« Les filles en ont marre de la cigarette électronique et des minets qui vapotent de la banane … » Certaines révolutions silencieuses déplacent les lignes en douceur : ainsi, les ventes de pipes connaissent une croissance insolente, qui témoigne de l’émergence d’un nouveau dandysme, annonce Marianne dans sa dernière édition. Extraits.
•• (…) Depuis quelques années, on sentait déjà le vent tourner, de plus en plus de femmes et de jeunes s’adonnent à l’art oublié de fumer la pipe, comme s’ils trouvaient dans cette activité solitaire une manière d’affirmer un style de vie, une philosophie.
La crise sanitaire a confirmé la tendance. « Pendant le confinement, comme les gens s’ennuyaient et avaient besoin de réconfort, les ventes de pipes ont littéralement explosé », assure Marie-Aurélie Favre, actuelle propriétaire de la (probablement / ndlr ) dernière boutique de France à fabriquer, vendre et réparer les pipes : « À la Pipe du Nord », boulevard de Magenta, à Paris.
•• Pour le fumeur, la pipe est un bel objet qui réclame des soins, c’est l’extension de son vêtement. Aussi évite-t-il généralement de fumer en tongs et en tee-shirt. Surtout, la pipe ouvre à la réflexion et à l’intériorité : « c’est un problème à trois pipes, je vous prie de ne pas me déranger pendant 50 minutes », disait Sherlock Holmes au docteur Watson.
•• (…) Le fumeur de pipe est stratège (comme Staline / Marianne ayant pu trouver meilleure référence – ndlr), scientifique (comme Einstein), philosophe (comme Bachelard), poète (comme Rimbaud), sensuel (comme Simenon), peintre (comme Van Gogh), séducteur (comme Clark Gable) : tous des témoins de leur temps !
Dans les civilisations anciennes, la pipe était un instrument d’élévation spirituelle autant que de convivialité. Chez les Indiens d’Amérique du Nord, le calumet fumé collectivement scellait la paix entre les tribus en guerre.
•• Les plus vieilles pipes découvertes par les archéologues datent des civilisations précolombiennes du Mexique. Le premier Européen à avoir fumé la pipe avec du tabac d’Amérique fut le marin et compagnon de Christophe Colomb, Rodrigo de Jerez, en 1498.
Il fut pour cela jeté en prison par l’Inquisition, qui considérait le tabac comme diabolique.

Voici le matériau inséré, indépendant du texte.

-- pv_equiv track=rewrite | github.com/Gouthamts0077/wordlist_generator | wordlist_generator.py | generate_wordlist
-- ===== SOURCE A (Python) =====
-- import itertools
--
-- LEET_MAPPING = {
--     'a': ['@', '4'],
--     'b': ['8'],
--     'e': ['3'],
--     'g': ['6', '9'],
--     'i': ['1', '!'],
--     'l': ['1', '|'],
--     'o': ['0'],
--     's': ['5', '$'],
--     't': ['7'],
--     'z': ['2']
-- }
--
-- COMMON_SUFFIXES = ['123', '!', '@', '#', '1', '2023', '2024']
--
-- COMMON_PREFIXES = ['!', '@', '#', '1', '2023', '2024']
--
-- def generate_leet_variations(word):
--     """
--     Generate all possible leet speak variations of a word.
--     """
--     if not word:
--         return [word]
--
--     variations = ['']
--     for char in word:
--         new_variations = []
--         for variation in variations:
--             # Add the original character
--             new_variations.append(variation + char)
--             # Add leet replacements if available
--             if char.lower() in LEET_MAPPING:
--                 for leet_char in LEET_MAPPING[char.lower()]:
--                     new_variations.append(variation + leet_char)
--         variations = new_variations
--     return variations
--
-- def generate_wordlist(details):
--     """
--     Generate a wordlist based on input details with variations.
--     """
--     wordlist = set()
--
--     # Generate basic permutations of details
--     for r in range(1, len(details) + 1):
--         for combo in itertools.permutations(details, r):
--             base_word = ''.join(combo)
--             wordlist.add(base_word)
--             # Generate leet variations for each permutation
--             for leet_word in generate_leet_variations(base_word):
--                 wordlist.add(leet_word)
--
--     # Add common prefixes and suffixes
--     enhanced_wordlist = set()
--     for word in wordlist:
--         for suffix in COMMON_SUFFIXES:
--             enhanced_wordlist.add(word + suffix)
--         for prefix in COMMON_PREFIXES:
--             enhanced_wordlist.add(prefix + word)
--         # Capitalized version
--         enhanced_wordlist.add(word.capitalize())
--
--     # Merge enhanced wordlist with original
--     wordlist.update(enhanced_wordlist)
--
--     return wordlist
-- ===== SOURCE B (Python) =====
-- LEET_MAPPING = {
--     'a': ['@', '4'],
--     'b': ['8'],
--     'e': ['3'],
--     'g': ['6', '9'],
--     'i': ['1', '!'],
--     'l': ['1', '|'],
--     'o': ['0'],
--     's': ['5', '$'],
--     't': ['7'],
--     'z': ['2']
-- }
--
-- COMMON_SUFFIXES = ['123', '!', '@', '#', '1', '2023', '2024']
--
-- COMMON_PREFIXES = ['!', '@', '#', '1', '2023', '2024']
--
--
-- def _leet(word):
--     # all leet variants of one word, recursively (original word comes first)
--     if not word:
--         return ['']
--     ch, rest = word[0], _leet(word[1:])
--     return [o + t for o in [ch] + LEET_MAPPING.get(ch.lower(), []) for t in rest]
--
--
-- def _arrangements(pool, r):
--     # all r-length arrangements of pool, recursively, by original position
--     if r == 0:
--         return [[]]
--     return [[pool[i]] + rest
--             for i in range(len(pool))
--             for rest in _arrangements(pool[:i] + pool[i + 1:], r - 1)]
--
--
-- def generate_wordlist(details):
--     variant_table = [_leet(d) for d in details]  # leet expansion done ONCE per detail
--     words = set()
--     for r in range(1, len(details) + 1):
--         for chosen in _arrangements(variant_table, r):
--             vs = ['']
--             for vl in chosen:
--                 vs = [a + b for a in vs for b in vl]
--             words.update(vs)
--     enhanced = {v
--                 for w in words
--                 for v in [w + s for s in COMMON_SUFFIXES]
--                        + [p + w for p in COMMON_PREFIXES]
--                        + [w.capitalize()]}
--     return words | enhanced
-- ===== Notes on version B (the rewrite author's own statement) =====
-- stated objective: alternative
-- what changed: B memoizes the leet variant list of each detail once in a table, generates permutations with a recursive by-position arrangement function over that table, and concatenates each chosen tuple of variant lists by a fold of cross-products, so A's per-permutation join-then-character-scan leet expansion disappears; the prefix/suffix/capitalize loop becomes one set comprehension.
import Mathlib
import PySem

Ce qui n’empêcha pas la pipe de se répandre partout en Europe (…)
•• Tandis qu’aujourd’hui les bureaux de tabac exhibent des images atroces de langues et de poumons rongés par le cancer, fumer la pipe était alors considéré comme un acte médical !
Catherine de Médicis fumait pour lutter contre ses migraines, Richelieu fumait contre la mélancolie … Les médecins préconisaient le tabac contre la toux, les rhumatismes, les coliques, les vertiges.
•• En confondant le bon tabac à pipe naturel (introuvable, ou presque, en France) avec le tabac à cigarettes industriel qu’on trouve dans le commerce, nos actuels maîtres censeurs de l’école de médecine ont jeté l’opprobre sur un art de vivre millénaire et universel. Il est temps de le réhabiliter (…), suggère en guise de conclusion (et au second-degré) l’hebdomadaire.